The truth or falsity of a wff in RL is determined relative to a model. A model is a two-part structure. There is the part that stipulates a domain, and there is the part that interprets the RL wff relative to the domain. In other words, a model consists of a domain (D) and an interpretation function (I).

Model: A model in RL is a structure consisting of a domain and an interpretation function.

An interpretation function assigns (1) objects in D to names, (2) a set of n-tuples in D to n-place predicates, and (3) truth values to closed formula.

Interpretation-function: An interpretation-function is an assignment of (1) objects in D to names, (2) a set of n-tuples in D to n-place predicates, and (3) truth values to sentences.

(264)

The interpretation function requires a specified domain of discourse [on which it operates]. This domain consists of all things a language is able to “meaningfully refer to or talk about” (264).

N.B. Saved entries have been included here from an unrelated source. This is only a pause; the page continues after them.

-- pv_equiv track=rewrite | github.com/mbarakovskiy/integral_maker | main.py | split_to_num_denom
-- ===== SOURCE A (Python) =====
-- def split_to_num_denom(expression):
--     brackets_count = 0
--     fract = ["", ""]
--     state = 0
--     for symbol in expression:
--         if symbol == "(":
--             brackets_count += 1
--             fract[state % 2] += symbol
--             continue
--         if symbol == ")":
--             brackets_count -= 1
--             fract[state % 2] += symbol
--             continue
--         if symbol == "/" and brackets_count == 0:
--             fract[state % 2] += "*"
--             state += 1
--             continue
--         fract[state % 2] += symbol
--     for state in range(2):
--         if len(fract[state]) > 0 and fract[state][len(fract[state]) - 1] == "*":
--             fract[state] = fract[state][:-1]
--     return fract
-- ===== SOURCE B (Python) =====
-- def split_to_num_denom(expression):
--     # Divide-and-conquer: repeatedly locate the next top-level '/' and slice the
--     # expression into segments, then assemble each side from the alternating
--     # segments with a single join (stripping the star-cancelled side).
--     def top_slash(s):
--         depth = 0
--         for i, c in enumerate(s):
--             if c == "(":
--                 depth += 1
--             elif c == ")":
--                 depth -= 1
--             elif c == "/" and depth == 0:
--                 return i
--         return -1
--
--     segs = []
--     rest = expression
--     while True:
--         i = top_slash(rest)
--         if i < 0:
--             segs.append(rest)
--             break
--         segs.append(rest[:i])
--         rest = rest[i + 1:]
--     num = [seg for j, seg in enumerate(segs) if j % 2 == 0]
--     den = [seg for j, seg in enumerate(segs) if j % 2 == 1]
--     fract = ["*".join(num), "*".join(den)]
--     last = (len(segs) - 1) % 2
--     if fract[last].endswith("*"):
--         fract[last] = fract[last][:-1]
--     return fract
-- ===== Notes on version B (the rewrite author's own statement) =====
-- stated objective: faster
-- what changed: A is a one-pass state machine that writes every character one by one into one of two output strings (repeated string concatenation into a list slot, which copies the string each time), alternating on a parity counter and patching a trailing star afterwards; B never accumulates characters: it repeatedly finds the next top-level slash (find-and-slice loop), slices the expression into segments, distributes the segments to numerator/denominator by position parity and builds each side with a single join, stripping only the side that holds the final segment.
import Mathlib
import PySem

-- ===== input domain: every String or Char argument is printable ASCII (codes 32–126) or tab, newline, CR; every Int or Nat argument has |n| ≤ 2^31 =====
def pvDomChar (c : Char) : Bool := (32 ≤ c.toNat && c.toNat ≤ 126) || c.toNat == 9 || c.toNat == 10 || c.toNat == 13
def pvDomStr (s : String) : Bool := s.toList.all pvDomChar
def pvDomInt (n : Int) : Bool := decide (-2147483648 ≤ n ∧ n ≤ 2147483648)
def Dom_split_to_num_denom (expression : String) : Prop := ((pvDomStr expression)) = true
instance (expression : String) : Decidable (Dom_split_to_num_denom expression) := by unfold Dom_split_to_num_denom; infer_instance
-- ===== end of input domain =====

-- B replaces A's one-pass two-string state machine by a find-and-slice loop: locate each
-- top-level '/', cut the expression into segments, join the alternating segments per side.

-- ===== PORT A =====
-- fract[state % 2] += c  (fract modelled as a pair of code-point lists)
def pvAddCur (st : Int) (f : List Char × List Char) (c : Char) : List Char × List Char :=
  if st % 2 = 0 then (f.1 ++ [c], f.2) else (f.1, f.2 ++ [c])

-- one iteration of A's for-loop; state = (brackets_count, state, fract)
def pvAStep (s : Int × Int × (List Char × List Char)) (c : Char) :
    Int × Int × (List Char × List Char) :=
  if c = '(' then (s.1 + 1, s.2.1, pvAddCur s.2.1 s.2.2 c)
  else if c = ')' then (s.1 - 1, s.2.1, pvAddCur s.2.1 s.2.2 c)
  else if c = '/' ∧ s.1 = 0 then (s.1, s.2.1 + 1, pvAddCur s.2.1 s.2.2 '*')
  else (s.1, s.2.1, pvAddCur s.2.1 s.2.2 c)

-- A's final fix-up: `if len(f) > 0 and f[len(f)-1] == "*": f = f[:-1]`
def pvStrip1 (f : List Char) : List Char :=
  if f.getLast? = some '*' then f.dropLast else f

def split_to_num_denom (expression : String) : List String :=
  let s := expression.toList.foldl pvAStep (0, 0, ([], []))
  [String.ofList (pvStrip1 s.2.2.1), String.ofList (pvStrip1 s.2.2.2)]

-- ===== PORT B =====
-- top_slash's for-loop over enumerate(s): depth tracking, return i on a depth-0 '/', else -1
def pvGo (d : Int) (i : Nat) : List Char → Int
  | [] => -1
  | c :: rest =>
    if c = '(' then pvGo (d + 1) (i + 1) rest
    else if c = ')' then pvGo (d - 1) (i + 1) rest
    else if c = '/' ∧ d = 0 then (i : Int)
    else pvGo d (i + 1) rest

def pvTopSlash (s : List Char) : Int := pvGo 0 0 s

-- the while-loop: segs.append(rest[:i]); rest = rest[i+1:]  (appends the final rest when i < 0)
def pvSegs (s : List Char) : List (List Char) :=
  if _h : pvTopSlash s < 0 then [s]
  else
    PySem.List.slice s none (some (pvTopSlash s)) ::
      pvSegs (PySem.List.slice s (some (pvTopSlash s + 1)) none)
termination_by s.length
decreasing_by
  have h0 : 0 ≤ pvTopSlash s := by omega
  have hne : s ≠ [] := by
    intro he
    rw [he] at _h
    simp [pvTopSlash, pvGo] at _h
  rw [PySem.List.slice_from s (by omega)]
  have hpos : 0 < s.length := List.length_pos_of_ne_nil hne
  simp only [List.length_drop]
  omega

-- the two comprehensions `[seg for j, seg in enumerate(segs) if j % 2 == r]`, the joins,
-- `(len(segs)-1) % 2` and the endswith strip of that side; f[:-1] as dropLast
def split_to_num_denom_alt (expression : String) : List String :=
  let segs := pvSegs expression.toList
  let num := ((PySem.List.enumerate segs 0).filter (fun p => PySem.Int.mod p.1 2 == 0)).map (·.2)
  let den := ((PySem.List.enumerate segs 0).filter (fun p => PySem.Int.mod p.1 2 == 1)).map (·.2)
  let f0 := PySem.Chars.join ['*'] num
  let f1 := PySem.Chars.join ['*'] den
  let last := PySem.Int.mod ((segs.length : Int) - 1) 2
  let fr := if last = 0
    then (if PySem.Chars.endswith f0 ['*'] then f0.dropLast else f0, f1)
    else (f0, if PySem.Chars.endswith f1 ['*'] then f1.dropLast else f1)
  [String.ofList fr.1, String.ofList fr.2]

-- ===== PRECONDITION & SPEC =====
def Spec_split_to_num_denom (expression : String) (out : List String) : Prop := out = split_to_num_denom_alt expression
instance (expression : String) (out : List String) : Decidable (Spec_split_to_num_denom expression out) := by unfold Spec_split_to_num_denom; infer_instance

-- ===== CLAIM (what is proved, stated in full; the proofs are below) =====
def Claim_equal_split_to_num_denom : Prop := ∀ (expression : String), Dom_split_to_num_denom expression → Spec_split_to_num_denom expression (split_to_num_denom expression)

-- ===== LEMMAS AND PROOFS =====

def pvNet (s : List Char) : Int :=
  s.foldl (fun d c => if c = '(' then d + 1 else if c = ')' then d - 1 else d) 0

theorem pvNet_shift (s : List Char) : ∀ (d : Int),
    s.foldl (fun d c => if c = '(' then d + 1 else if c = ')' then d - 1 else d) d = d + pvNet s := by
  induction s with
  | nil => intro d; simp [pvNet]
  | cons c t ih =>
    intro d
    rw [List.foldl_cons]
    rw [ih]
    have : pvNet (c :: t) = (if c = '(' then (1:Int) else if c = ')' then -1 else 0) + pvNet t := by
      unfold pvNet
      rw [List.foldl_cons, ih]
      split_ifs <;> simp [pvNet]
    rw [this]
    split_ifs <;> omega

theorem pvNet_cons (c : Char) (s : List Char) :
    pvNet (c :: s) = (if c = '(' then 1 else if c = ')' then -1 else 0) + pvNet s := by
  unfold pvNet
  rw [List.foldl_cons, pvNet_shift]
  split_ifs <;> simp [pvNet]

def pvAdd (st : Int) (f : List Char × List Char) (xs : List Char) : List Char × List Char :=
  if st % 2 = 0 then (f.1 ++ xs, f.2) else (f.1, f.2 ++ xs)

def pvConsume (st : Int) (f : List Char × List Char) :
    List (List Char) → List Char × List Char
  | [] => f
  | [x] => pvAdd st f x
  | x :: y :: t => pvConsume (st + 1) (pvAdd st f (x ++ ['*'])) (y :: t)

mutual
def pvEvens : List (List Char) → List (List Char)
  | [] => []
  | x :: t => x :: pvOdds t
def pvOdds : List (List Char) → List (List Char)
  | [] => []
  | _ :: t => pvEvens t
end

def pvJoinstar (ps : List (List Char)) : List Char :=
  (ps.map (· ++ ['*'])).flatten

def pvSide (st r : Int) (segs : List (List Char)) : List Char :=
  let sel := if st % 2 = r then pvEvens segs else pvOdds segs
  if (st + segs.length - 1) % 2 = r then PySem.Chars.join ['*'] sel else pvJoinstar sel

theorem pvGo_ge (s : List Char) : ∀ (d : Int) (i : Nat),
    pvGo d i s = -1 ∨ (i : Int) ≤ pvGo d i s := by
  induction s with
  | nil => intro d i; left; rfl
  | cons c rest ih =>
    intro d i
    unfold pvGo
    split_ifs with h1 h2 h3
    · rcases ih (d + 1) (i + 1) with h | h
      · left; exact h
      · right; omega
    · rcases ih (d - 1) (i + 1) with h | h
      · left; exact h
      · right; omega
    · right; omega
    · rcases ih d (i + 1) with h | h
      · left; exact h
      · right; omega

theorem pvGo_spec (s : List Char) : ∀ (d : Int) (j : Nat) (k : Nat),
    pvGo d j s = (j : Int) + (k : Int) →
    k < s.length ∧ s[k]? = some '/' ∧ d + pvNet (s.take k) = 0 ∧ pvGo d j (s.take k) = -1 := by
  induction s with
  | nil => intro d j k h; simp [pvGo] at h; omega
  | cons c rest ih =>
    intro d j k h
    by_cases h1 : c = '('
    · rw [show pvGo d j (c :: rest) = pvGo (d+1) (j+1) rest by simp [pvGo, h1]] at h
      have hk : 1 ≤ k := by
        rcases pvGo_ge rest (d+1) (j+1) with hg | hg <;> omega
      obtain ⟨k', rfl⟩ : ∃ k', k = k' + 1 := ⟨k - 1, by omega⟩
      have h' : pvGo (d+1) (j+1) rest = ((j+1 : Nat) : Int) + (k' : Int) := by push_cast; push_cast at h; omega
      obtain ⟨hl, hg, hn, hno⟩ := ih (d+1) (j+1) k' h'
      refine ⟨by simpa using Nat.succ_lt_succ hl, by simpa using hg, ?_, ?_⟩
      · rw [List.take_succ_cons, pvNet_cons]; simp [h1]; omega
      · rw [List.take_succ_cons]; simp [pvGo, h1, hno]
    · by_cases h2 : c = ')'
      · rw [show pvGo d j (c :: rest) = pvGo (d-1) (j+1) rest by simp [pvGo, h1, h2]] at h
        have hk : 1 ≤ k := by
          rcases pvGo_ge rest (d-1) (j+1) with hg | hg <;> omega
        obtain ⟨k', rfl⟩ : ∃ k', k = k' + 1 := ⟨k - 1, by omega⟩
        have h' : pvGo (d-1) (j+1) rest = ((j+1 : Nat) : Int) + (k' : Int) := by push_cast; push_cast at h; omega
        obtain ⟨hl, hg, hn, hno⟩ := ih (d-1) (j+1) k' h'
        refine ⟨by simpa using Nat.succ_lt_succ hl, by simpa using hg, ?_, ?_⟩
        · rw [List.take_succ_cons, pvNet_cons]; simp [h1, h2]; omega
        · rw [List.take_succ_cons]; simp [pvGo, h1, h2, hno]
      · by_cases h3 : c = '/' ∧ d = 0
        · rw [show pvGo d j (c :: rest) = (j : Int) by simp [pvGo, h1, h2, h3]] at h
          have hk : k = 0 := by omega
          subst hk
          refine ⟨by simp, by simp [h3.1], by simp [pvNet, h3.2], by simp [pvGo]⟩
        · rw [show pvGo d j (c :: rest) = pvGo d (j+1) rest by simp [pvGo, h1, h2, h3]] at h
          have hk : 1 ≤ k := by
            rcases pvGo_ge rest d (j+1) with hg | hg <;> omega
          obtain ⟨k', rfl⟩ : ∃ k', k = k' + 1 := ⟨k - 1, by omega⟩
          have h' : pvGo d (j+1) rest = ((j+1 : Nat) : Int) + (k' : Int) := by push_cast; push_cast at h; omega
          obtain ⟨hl, hg, hn, hno⟩ := ih d (j+1) k' h'
          refine ⟨by simpa using Nat.succ_lt_succ hl, by simpa using hg, ?_, ?_⟩
          · rw [List.take_succ_cons, pvNet_cons]; simp [h1, h2]; omega
          · rw [List.take_succ_cons]; simp [pvGo, h1, h2, h3, hno]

Domain: The domain of discourse (D) consists of all of the things that a language can meaningfully refer to or talk about.

(265)

[For some reason] we always assume that domains are non-empty. We can specify a domain in two ways. {1} We can simply list the members of D, as with:

D = {John, Sally, Mary}

(Agler 265)

Or {2} we can specify the class or classes of objects contained in the domain, as for example:

D = {x | x is a living human being}

(Agler 265)

We will look now at the workings of the interpretation function I. Our formula in RL will include wffs that may include something like ‘Tab’, for ‘a is taller than b’. We look first at how the interpretation function will interpret names such as ‘a’ and ‘b’ in our example. What the function will do is assign some item in the domain to some certain name. So suppose this is our domain:

D = {Alfred, Bill, Corinne}

Our interpretation function for constants might interpret the names a, b, and c in the following manner.

I (a) Alfred
I (b) Bill
I (c) Corinne

That is, Alfred in D is assigned to ‘a,’ Bill in D is assigned to ‘b,’ and Corinne in D is assigned to ‘c.’

(Agler 265)

We also have variables in RL, as for example Tx for ‘x is tall’, and Lxy for ‘x loves y’. Let us look at the first case where we have a one-place predicate. In these cases, the interpretation function would assign to the variable a subset of the domain which contains all the possible substitutions for that variable. So let us stick with this domain:

D = {Alfred, Bill, Corinne}

And suppose that Alfred is a bad short person, that Bill is also short, but not bad, and Corinne is bad, but not short. Let us make our predicates be the following:

Sx: x is short

Bx: x is bad

(Agler 265)

Our interpretation function would then do the following:

I (Sx): objects in D that are short (i.e.,{Alfred, Bill})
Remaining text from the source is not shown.